Company president and chief executive Brad Shaw told analysts that it’s been clear that Western Canada’s largest cable company needed to be a player in mobile communication, but the costs were too high until recently.

He said the acquisition of Wind Mobile will give Calgary-based Shaw a ready-made wireless operation with more than 900,000 customers, mostly in Ontario, Alberta, and B.C.

Shaw has its main customer base in Alberta and B.C., providing residential cable TV and Internet services, as well as some complementary home phone service.

Its main competitor has been Telus.

Shaw also operates one of Canada’s two national satellite TV services, business-oriented data centres, and the Global television network, which has a significant presence in parts of Ontario where Wind operates.

The proposed deal requires a number of regulatory approvals, including the Competition Bureau and the Ministry of Innovation, Science & Economic Development.

But Shaw expects the transaction to close next summer in the third quarter.

The purchase puts Shaw in line with competitors BCE, Rogers, and Telus in offering the entire slate of popular bundled services—wireless, television, home phone, and Internet.

Shaw scrapped its previous plans to introduce a mobile network in 2011, and two years later signed a deal to sell the spectrum—which would’ve been the foundation of that network—to Rogers.

That Shaw-Rogers spectrum deal didn’t close until this year, after a number of inter-related regulatory hurdles were overcome with the approval of the former Harper government.

Since 2011, the Harper government and the Canadian Radio-television and Telecommunications Commission made several changes to the rules for wireless competition which lowered roaming fees for carriers and customers.

Among the beneficiaries was Wind Mobile, which was one of the companies that emerged as competitors to Canada’s three national mobile companies—part of the Harper government’s goal of pushing down prices while encouraging innovation.

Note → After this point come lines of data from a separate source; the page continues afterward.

-- ---- DFS (port A) completeness invariant ----

lemma dfsStep_false (maze : List (List Int)) (m n : Int) (dest : List Int) (S : Int × Int)
    (f : Nat)
    (IH : ∀ (v : List (Int × Int)) (x y : Int) (v' : List (Int × Int)),
      pvDfsA maze m n dest f v x y = (false, v') →
      pvGood m n S (x, y) → (∀ kk ∈ v, pvInb m n kk) → pvK m n S ∈ v → pvU m n v < f →
      (∀ kk ∈ v, kk ∈ v') ∧ pvKey m n x y ∈ v' ∧ [x, y] ≠ dest ∧ (∀ kk ∈ v', pvInb m n kk) ∧
      (∀ p, pvGood m n S p → pvK m n p ∈ v' → pvK m n p ∉ v →
        [p.1, p.2] ≠ dest ∧ ∀ d ∈ pvDirs,
          pvK m n (pvRoll maze m n p.1 p.2 d.1 d.2) ∈ v' ∧
          [(pvRoll maze m n p.1 p.2 d.1 d.2).1, (pvRoll maze m n p.1 p.2 d.1 d.2).2] ≠ dest)) :
    ∀ (ds : List (Int × Int)) (v : List (Int × Int)) (x y : Int) (v' : List (Int × Int)),
      pvDfsStep maze m n (fun a b w => pvDfsA maze m n dest f w a b) ds v x y = (false, v') →
      pvGood m n S (x, y) → (∀ kk ∈ v, pvInb m n kk) → pvK m n S ∈ v → pvU m n v < f →
      (∀ kk ∈ v, kk ∈ v') ∧ (∀ kk ∈ v', pvInb m n kk) ∧
      (∀ p, pvGood m n S p → pvK m n p ∈ v' → pvK m n p ∉ v →
        [p.1, p.2] ≠ dest ∧ ∀ d ∈ pvDirs,
          pvK m n (pvRoll maze m n p.1 p.2 d.1 d.2) ∈ v' ∧
          [(pvRoll maze m n p.1 p.2 d.1 d.2).1, (pvRoll maze m n p.1 p.2 d.1 d.2).2] ≠ dest) ∧
      (∀ d ∈ ds, pvK m n (pvRoll maze m n x y d.1 d.2) ∈ v' ∧
        [(pvRoll maze m n x y d.1 d.2).1, (pvRoll maze m n x y d.1 d.2).2] ≠ dest) := by
  intro ds
  induction ds with
  | nil =>
    intro v x y v' h hxy hv hS hu
    rw [pvDfsStep] at h
    cases h
    refine ⟨fun kk hk => hk, hv, ?_, fun d hd => by simp at hd⟩
    intro p _ hp hnp
    exact (hnp hp).elim
  | cons d ds ih =>
    intro v x y v' h hxy hv hS hu
    rw [pvDfsStep] at h
    set q := pvRoll maze m n x y d.1 d.2 with hq
    set r := pvDfsA maze m n dest f v q.1 q.2 with hr
    by_cases hb : r.1 = true
    · rw [if_pos hb] at h; rw [h] at hb; simp at hb
    · rw [if_neg hb] at h
      have hreq : pvDfsA maze m n dest f v q.1 q.2 = (false, r.2) := by
        rw [← hr]; ext
        · simp [hb]
        · rfl
      have hqg : pvGood m n S q := good_roll d.1 d.2 hxy
      obtain ⟨c1, c2, c3, c4, c5⟩ := IH v q.1 q.2 r.2 hreq hqg hv hS hu
      have hu2 : pvU m n r.2 < f := lt_of_le_of_lt (pvU_mono c1) hu
      obtain ⟨d1, d2, d3, d4⟩ := ih r.2 x y v' h hxy c4 (c1 _ hS) hu2
      refine ⟨fun kk hk => d1 kk (c1 kk hk), d2, ?_, ?_⟩
      · intro p hpg hp hnp
        by_cases hp2 : pvK m n p ∈ r.2
        · obtain ⟨e1, e2⟩ := c5 p hpg hp2 hnp
          exact ⟨e1, fun d' hd' => ⟨d1 _ (e2 d' hd').1, (e2 d' hd').2⟩⟩
        · exact d3 p hpg hp hp2
      · intro d' hd'
        rcases List.mem_cons.1 hd' with h1 | h1
        · subst h1
          exact ⟨d1 _ c2, c3⟩
        · exact d4 d' h1

lemma dfsA_false (maze : List (List Int)) (m n : Int) (dest : List Int) (S : Int × Int)
    (hm : 0 < m) (hn : 0 < n) :
    ∀ (f : Nat) (v : List (Int × Int)) (x y : Int) (v' : List (Int × Int)),
      pvDfsA maze m n dest f v x y = (false, v') →
      pvGood m n S (x, y) → (∀ kk ∈ v, pvInb m n kk) → pvK m n S ∈ v → pvU m n v < f →
      (∀ kk ∈ v, kk ∈ v') ∧ pvKey m n x y ∈ v' ∧ [x, y] ≠ dest ∧ (∀ kk ∈ v', pvInb m n kk) ∧
      (∀ p, pvGood m n S p → pvK m n p ∈ v' → pvK m n p ∉ v →
        [p.1, p.2] ≠ dest ∧ ∀ d ∈ pvDirs,
          pvK m n (pvRoll maze m n p.1 p.2 d.1 d.2) ∈ v' ∧
          [(pvRoll maze m n p.1 p.2 d.1 d.2).1, (pvRoll maze m n p.1 p.2 d.1 d.2).2] ≠ dest) := by
  intro f
  induction f with
  | zero => intro v x y v' h hxy hv hS hu; omega
  | succ f ih =>
    intro v x y v' h hxy hv hS hu
    rw [pvDfsA] at h
    by_cases h1 : [x, y] = dest
    · rw [if_pos h1] at h; cases h
    · rw [if_neg h1] at h
      by_cases h2 : pvKey m n x y ∈ v
      · rw [if_pos h2] at h
        cases h
        refine ⟨fun kk hk => hk, h2, h1, hv, ?_⟩
        intro p _ hp hnp
        exact (hnp hp).elim
      · rw [if_neg h2] at h
        have hkinb : pvInb m n (pvKey m n x y) := pvK_inb hm hn (x, y)
        have hv1 : ∀ kk ∈ pvKey m n x y :: v, pvInb m n kk := by
          intro kk hk
          rcases List.mem_cons.1 hk with h3 | h3
          · subst h3; exact hkinb
          · exact hv kk h3
        have hu1 : pvU m n (pvKey m n x y :: v) < f := by
          have := pvU_cons_lt (m := m) (n := n) (v := v) hkinb h2
          omega
        obtain ⟨c1, c2, c3, c4⟩ := dfsStep_false maze m n dest S f ih pvDirs _ x y v' h
          hxy hv1 (List.mem_cons_of_mem _ hS) hu1
        refine ⟨fun kk hk => c1 kk (List.mem_cons_of_mem _ hk),
          c1 _ (List.mem_cons_self ..), h1, c2, ?_⟩
        intro p hpg hp hnp
        by_cases hpx : pvK m n p = pvK m n (x, y)
        · have hpeq : p = (x, y) := good_key_unique hpg hxy hpx hS (hpx ▸ h2)
          subst hpeq
          exact ⟨h1, c4⟩
        · refine c3 p hpg hp ?_
          intro hmem
          rcases List.mem_cons.1 hmem with h3 | h3
          · exact hpx h3
          · exact hnp h3

-- ---- BFS (port B) soundness ----

lemma bfs_sound (maze : List (List Int)) (m n : Int) (dest : List Int) :
    ∀ (f : Nat) (q : List (Int × Int)) (v : List (Int × Int)),
      pvBfs maze m n dest f q v = true →
      ∃ p0 ∈ q, ∃ p, Relation.ReflTransGen (pvRA maze m n v) p0 p ∧ [p.1, p.2] = dest := by
  intro f
  induction f with
  | zero => intro q v h; simp [pvBfs] at h
  | succ f ih =>
    intro q v h
    cases q with
    | nil => simp [pvBfs] at h
    | cons p qs =>
      rw [pvBfs] at h
      by_cases h1 : [p.1, p.2] = dest
      · exact ⟨p, List.mem_cons_self .., p, Relation.ReflTransGen.refl, h1⟩
      · rw [if_neg h1] at h
        by_cases h2 : pvKey m n p.1 p.2 ∈ v
        · rw [if_pos h2] at h
          obtain ⟨p0, hp0, hp⟩ := ih _ _ h
          exact ⟨p0, List.mem_cons_of_mem _ hp0, hp⟩
        · rw [if_neg h2] at h
          obtain ⟨p0, hp0, p', hre, hd⟩ := ih _ _ h
          have hre' : Relation.ReflTransGen (pvRA maze m n v) p0 p' :=
            RA_mono (fun kk hk => List.mem_cons_of_mem _ hk) hre
          rcases List.mem_append.1 hp0 with h3 | h3
          · exact ⟨p0, List.mem_cons_of_mem _ h3, p', hre', hd⟩
          · obtain ⟨d, hd', rfl⟩ := List.mem_map.1 h3
            exact ⟨p, List.mem_cons_self .., p',
              Relation.ReflTransGen.head ⟨⟨d, hd', rfl⟩, h2⟩ hre', hd⟩
-- pv_equiv track=rewrite | github.com/mr-mahmood/Quera-Solution | Codes/easy/221463/221463_1.py | check
-- ===== SOURCE A (Python) =====
-- def check(board, i, j, name, n, m):
--     i_temp = i
--     j_temp = j
--     flag = False
--     for i in range(2):
--         if i == 0:
--             c = 1
--             while i_temp-c >= 0 and j_temp-c >= 0:
--                 if board[i_temp-c][j_temp-c] == name:
--                     flag = True
--                     break
--                 c += 1
--         if i == 1:
--             c = 1
--             while i_temp+c < n  and j_temp+c < m:
--                 if board[i_temp+c][j_temp+c] == name:
--                     flag = True
--                     break
--                 c += 1
--     return flag
-- ===== SOURCE B (Python) =====
-- def check(board, i, j, name, n, m):
--     c = 1
--     while (i - c >= 0 and j - c >= 0) or (i + c < n and j + c < m):
--         if i - c >= 0 and j - c >= 0 and board[i - c][j - c] == name:
--             return True
--         if i + c < n and j + c < m and board[i + c][j + c] == name:
--             return True
--         c += 1
--     return False
-- ===== Notes on version B (the rewrite author's own statement) =====
-- stated objective: simpler
-- what changed: One expanding-radius loop interleaves the up-left and down-right diagonal walks with early return, replacing the range(2) driver, the flag variable and the two sequential while loops.
import Mathlib
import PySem

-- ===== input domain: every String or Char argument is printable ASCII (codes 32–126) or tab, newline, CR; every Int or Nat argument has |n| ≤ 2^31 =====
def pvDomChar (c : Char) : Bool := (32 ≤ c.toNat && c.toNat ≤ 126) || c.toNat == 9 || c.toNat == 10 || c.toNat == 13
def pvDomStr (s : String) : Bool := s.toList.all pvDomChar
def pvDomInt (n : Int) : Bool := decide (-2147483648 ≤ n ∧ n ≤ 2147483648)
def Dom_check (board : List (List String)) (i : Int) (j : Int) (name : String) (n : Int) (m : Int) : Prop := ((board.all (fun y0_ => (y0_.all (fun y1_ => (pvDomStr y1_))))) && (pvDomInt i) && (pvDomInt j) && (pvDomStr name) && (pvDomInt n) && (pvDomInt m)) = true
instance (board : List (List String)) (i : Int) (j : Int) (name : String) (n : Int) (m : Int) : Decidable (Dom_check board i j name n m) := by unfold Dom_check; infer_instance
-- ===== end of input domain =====

-- B replaces A's range(2) driver, flag variable and two sequential while loops by a
-- single expanding-radius loop that interleaves the two diagonal walks and returns early.
-- The while loops are ported with an explicit Nat fuel that merely makes them total:
-- the initial fuel always suffices, so each port computes exactly its Python's value.

-- board[a][b] as Python computes it (negative wraparound, none = IndexError)
def pvCell (board : List (List String)) (a b : Int) : Option String :=
  (PySem.List.pyGet? board a).bind (fun row => PySem.List.pyGet? row b)

-- ===== PORT A =====
-- the i == 0 while loop: walk up-left from radius c
def checkUp (board : List (List String)) (iT jT : Int) (name : String) (c : Int) : Nat → Bool
  | 0 => false
  | fuel + 1 =>
    if 0 ≤ iT - c ∧ 0 ≤ jT - c then
      if pvCell board (iT - c) (jT - c) = some name then true
      else checkUp board iT jT name (c + 1) fuel
    else false

-- the i == 1 while loop: walk down-right from radius c
def checkDown (board : List (List String)) (iT jT : Int) (name : String) (n m : Int) (c : Int) : Nat → Bool
  | 0 => false
  | fuel + 1 =>
    if iT + c < n ∧ jT + c < m then
      if pvCell board (iT + c) (jT + c) = some name then true
      else checkDown board iT jT name n m (c + 1) fuel
    else false

def check (board : List (List String)) (i : Int) (j : Int) (name : String) (n : Int) (m : Int) : Bool :=
  let i_temp := i
  let j_temp := j
  let flag := false
  let flag := if checkUp board i_temp j_temp name 1 i_temp.toNat then true else flag
  let flag := if checkDown board i_temp j_temp name n m 1 (n - i_temp).toNat then true else flag
  flag

-- ===== PORT B =====
-- the single while loop of Source B, expanding radius c in both diagonal directions at once
def checkBoth (board : List (List String)) (i j : Int) (name : String) (n m : Int) (c : Int) : Nat → Bool
  | 0 => false
  | fuel + 1 =>
    if (0 ≤ i - c ∧ 0 ≤ j - c) ∨ (i + c < n ∧ j + c < m) then
      if (decide (0 ≤ i - c) && decide (0 ≤ j - c)) && decide (pvCell board (i - c) (j - c) = some name) then true
      else if (decide (i + c < n) && decide (j + c < m)) && decide (pvCell board (i + c) (j + c) = some name) then true
      else checkBoth board i j name n m (c + 1) fuel
    else false

def check_alt (board : List (List String)) (i : Int) (j : Int) (name : String) (n : Int) (m : Int) : Bool :=
  checkBoth board i j name n m 1 (max i (n - i - 1)).toNat

-- ===== PRECONDITION & SPEC =====
-- Pre_ holds exactly when the Python A returns normally: each of its two diagonal
-- walks reaches a matching cell or its bound before any board access goes out of
-- range (outside Pre_, A raises IndexError).  Each conjunct says: a walk step at
-- radius k+1 that is inside the loop bound and is reached (no match at any earlier
-- radius) must be a valid board access; ranges of length |board|+1 resp. 2|board|+1
-- suffice, since a longer matchless walk of valid accesses is impossible.
def Pre_check (board : List (List String)) (i : Int) (j : Int) (name : String) (n : Int) (m : Int) : Prop :=
  (∀ k ∈ List.range (board.length + 1),
    (k : Int) + 1 ≤ min i j →
    (∀ k' ∈ List.range k, pvCell board (i - ((k' : Int) + 1)) (j - ((k' : Int) + 1)) ≠ some name) →
    (pvCell board (i - ((k : Int) + 1)) (j - ((k : Int) + 1))).isSome = true) ∧
  (∀ k ∈ List.range (2 * board.length + 1),
    (i + ((k : Int) + 1) < n ∧ j + ((k : Int) + 1) < m) →
    (∀ k' ∈ List.range k, pvCell board (i + ((k' : Int) + 1)) (j + ((k' : Int) + 1)) ≠ some name) →
    (pvCell board (i + ((k : Int) + 1)) (j + ((k : Int) + 1))).isSome = true)
instance (board : List (List String)) (i : Int) (j : Int) (name : String) (n : Int) (m : Int) : Decidable (Pre_check board i j name n m) := by unfold Pre_check; infer_instance

def pvWitness_check : List (List String) × Int × Int × String × Int × Int := ([["a"]], 0, 0, "a", 1, 1)

def Spec_check (board : List (List String)) (i : Int) (j : Int) (name : String) (n : Int) (m : Int) (out : Bool) : Prop := out = check_alt board i j name n m
instance (board : List (List String)) (i : Int) (j : Int) (name : String) (n : Int) (m : Int) (out : Bool) : Decidable (Spec_check board i j name n m out) := by unfold Spec_check; infer_instance

-- ===== CLAIM (what is proved, stated in full; the proofs are below) =====
def Claim_equal_check : Prop := ∀ (board : List (List String)) (i : Int) (j : Int) (name : String) (n : Int) (m : Int), Dom_check board i j name n m → Pre_check board i j name n m → Spec_check board i j name n m (check board i j name n m)

-- ===== LEMMAS AND PROOFS =====

lemma checkUp_of_neg (board : List (List String)) (iT jT : Int) (name : String) (c : Int)
    (fuel : Nat) (h : ¬ (0 ≤ iT - c ∧ 0 ≤ jT - c)) : checkUp board iT jT name c fuel = false := by
  cases fuel with
  | zero => rfl
  | succ fuel => rw [checkUp, if_neg h]

lemma checkDown_of_neg (board : List (List String)) (iT jT : Int) (name : String) (n m c : Int)
    (fuel : Nat) (h : ¬ (iT + c < n ∧ jT + c < m)) : checkDown board iT jT name n m c fuel = false := by
  cases fuel with
  | zero => rfl
  | succ fuel => rw [checkDown, if_neg h]

-- any sufficient fuel gives the same value (the loop exits before fuel runs out)
lemma checkUp_ext (board : List (List String)) (iT jT : Int) (name : String) :
    ∀ (f₁ f₂ : Nat) (c : Int), (iT - c + 1).toNat ≤ f₁ → (iT - c + 1).toNat ≤ f₂ →
      checkUp board iT jT name c f₁ = checkUp board iT jT name c f₂ := by
  intro f₁
  induction f₁ with
  | zero =>
    intro f₂ c h1 _
    exact (checkUp_of_neg _ _ _ _ _ _ (by omega)).trans (checkUp_of_neg _ _ _ _ _ _ (by omega)).symm
  | succ f₁ ih =>
    intro f₂ c h1 h2
    cases f₂ with
    | zero =>
      exact (checkUp_of_neg _ _ _ _ _ _ (by omega)).trans (checkUp_of_neg _ _ _ _ _ _ (by omega)).symm
    | succ f₂ =>
      rw [checkUp, checkUp]
      by_cases hc : 0 ≤ iT - c ∧ 0 ≤ jT - c
      · rw [if_pos hc, if_pos hc]
        by_cases hm : pvCell board (iT - c) (jT - c) = some name
        · rw [if_pos hm, if_pos hm]
        · rw [if_neg hm, if_neg hm]
          exact ih f₂ (c + 1) (by omega) (by omega)
      · rw [if_neg hc, if_neg hc]

lemma checkDown_ext (board : List (List String)) (iT jT : Int) (name : String) (n m : Int) :
    ∀ (f₁ f₂ : Nat) (c : Int), (n - iT - c + 1).toNat ≤ f₁ → (n - iT - c + 1).toNat ≤ f₂ →
      checkDown board iT jT name n m c f₁ = checkDown board iT jT name n m c f₂ := by
  intro f₁
  induction f₁ with
  | zero =>
    intro f₂ c h1 _
    exact (checkDown_of_neg _ _ _ _ _ _ _ _ (by omega)).trans (checkDown_of_neg _ _ _ _ _ _ _ _ (by omega)).symm
  | succ f₁ ih =>
    intro f₂ c h1 h2
    cases f₂ with
    | zero =>
      exact (checkDown_of_neg _ _ _ _ _ _ _ _ (by omega)).trans (checkDown_of_neg _ _ _ _ _ _ _ _ (by omega)).symm
    | succ f₂ =>
      rw [checkDown, checkDown]
      by_cases hc : iT + c < n ∧ jT + c < m
      · rw [if_pos hc, if_pos hc]
        by_cases hm : pvCell board (iT + c) (jT + c) = some name
        · rw [if_pos hm, if_pos hm]
        · rw [if_neg hm, if_neg hm]
          exact ih f₂ (c + 1) (by omega) (by omega)
      · rw [if_neg hc, if_neg hc]

-- the interleaved walk is the disjunction of the two one-direction walks
lemma checkBoth_eq_or (board : List (List String)) (i j : Int) (name : String) (n m : Int) :
    ∀ (fb fu fd : Nat) (c : Int),
      (max (i - c + 1) (n - i - c)).toNat ≤ fb → (i - c + 1).toNat ≤ fu → (n - i - c + 1).toNat ≤ fd →
      checkBoth board i j name n m c fb
        = (checkUp board i j name c fu || checkDown board i j name n m c fd) := by
  intro fb
  induction fb with
  | zero =>
    intro fu fd c hb _ _
    rw [checkUp_of_neg _ _ _ _ _ _ (by omega), checkDown_of_neg _ _ _ _ _ _ _ _ (by omega)]
    rfl
  | succ fb ih =>
    intro fu fd c hb hu hd
    rw [checkBoth]
    by_cases hg : (0 ≤ i - c ∧ 0 ≤ j - c) ∨ (i + c < n ∧ j + c < m)
    · rw [if_pos hg]
      by_cases hup : ((decide (0 ≤ i - c) && decide (0 ≤ j - c)) && decide (pvCell board (i - c) (j - c) = some name)) = true
      · -- up-left match found at radius c
        obtain ⟨⟨h1, h2⟩, h3⟩ : (0 ≤ i - c ∧ 0 ≤ j - c) ∧ pvCell board (i - c) (j - c) = some name := by
          simp only [Bool.and_eq_true, decide_eq_true_eq] at hup
          exact ⟨⟨hup.1.1, hup.1.2⟩, hup.2⟩
        obtain ⟨fu', rfl⟩ : ∃ fu', fu = fu' + 1 := ⟨fu - 1, by omega⟩
        rw [if_pos hup, checkUp, if_pos ⟨h1, h2⟩, if_pos h3, Bool.true_or]
      · rw [if_neg hup]
        by_cases hdown : ((decide (i + c < n) && decide (j + c < m)) && decide (pvCell board (i + c) (j + c) = some name)) = true
        · -- down-right match found at radius c
          obtain ⟨⟨h1, h2⟩, h3⟩ : (i + c < n ∧ j + c < m) ∧ pvCell board (i + c) (j + c) = some name := by
            simp only [Bool.and_eq_true, decide_eq_true_eq] at hdown
            exact ⟨⟨hdown.1.1, hdown.1.2⟩, hdown.2⟩
          obtain ⟨fd', rfl⟩ : ∃ fd', fd = fd' + 1 := ⟨fd - 1, by omega⟩
          rw [if_pos hdown, checkDown, if_pos ⟨h1, h2⟩, if_pos h3, Bool.or_true]
        · -- no match at radius c: advance both walks one step
          rw [if_neg hdown, ih fu fd (c + 1) (by omega) (by omega) (by omega)]
          have eup : checkUp board i j name c fu = checkUp board i j name (c + 1) fu := by
            by_cases hc : 0 ≤ i - c ∧ 0 ≤ j - c
            · obtain ⟨fu', rfl⟩ : ∃ fu', fu = fu' + 1 := ⟨fu - 1, by omega⟩
              have hm : ¬ pvCell board (i - c) (j - c) = some name := by
                intro hm
                exact hup (by simp only [Bool.and_eq_true, decide_eq_true_eq]; exact ⟨⟨hc.1, hc.2⟩, hm⟩)
              rw [checkUp, if_pos hc, if_neg hm]
              exact checkUp_ext _ _ _ _ fu' (fu' + 1) (c + 1) (by omega) (by omega)
            · rw [checkUp_of_neg _ _ _ _ _ _ hc, checkUp_of_neg _ _ _ _ _ _ (by omega)]
          have edown : checkDown board i j name n m c fd = checkDown board i j name n m (c + 1) fd := by
            by_cases hc : i + c < n ∧ j + c < m
            · obtain ⟨fd', rfl⟩ : ∃ fd', fd = fd' + 1 := ⟨fd - 1, by omega⟩
              have hm : ¬ pvCell board (i + c) (j + c) = some name := by
                intro hm
                exact hdown (by simp only [Bool.and_eq_true, decide_eq_true_eq]; exact ⟨⟨hc.1, hc.2⟩, hm⟩)
              rw [checkDown, if_pos hc, if_neg hm]
              exact checkDown_ext _ _ _ _ _ _ fd' (fd' + 1) (c + 1) (by omega) (by omega)
            · rw [checkDown_of_neg _ _ _ _ _ _ _ _ hc, checkDown_of_neg _ _ _ _ _ _ _ _ (by omega)]
          rw [eup, edown]
    · rw [if_neg hg]
      rw [checkUp_of_neg _ _ _ _ _ _ (fun hc => hg (Or.inl hc)),
          checkDown_of_neg _ _ _ _ _ _ _ _ (fun hc => hg (Or.inr hc))]
      rfl

-- ===== VERDICT (by name: the statement is the Claim_ definition above) =====
theorem check_spec : Claim_equal_check := by
  intro board i j name n m _ _
  show check board i j name n m = check_alt board i j name n m
  unfold check check_alt
  rw [checkBoth_eq_or board i j name n m _ i.toNat (n - i).toNat 1 (by omega) (by omega) (by omega)]
  cases h1 : checkUp board i j name 1 i.toNat <;>
    cases h2 : checkDown board i j name n m 1 (n - i).toNat <;> simp [h1, h2]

Shaw chief operating officer Jay Mehr said yesterday after the deal was announced that there’s no plan to shift from Wind Mobile’s low-cost packages or hike prices.

“This is a winning strategy that’s been created, and our plan is to continue on that winning strategy,” Mehr stressed.

Wind Mobile CEO Alek Krstajic and his executive team plan to stay with the company.

Wind Mobile, which became the first of the new wireless networks to begin operating six years ago this week, ran into financial problems.

A change in its ownership structure last year cleared the way for it to raise funds.

Last week, Wind Mobile said it had secured financing of $425 million from a syndicate of major Canadian banks to upgrade from 3G to a higher-speed LTE network, which would give it more capacity for the growing popularity of streaming video and music on mobile phones.

Mehr said Shaw still plans to roll out LTE across Wind Mobile’s network by the end of 2017.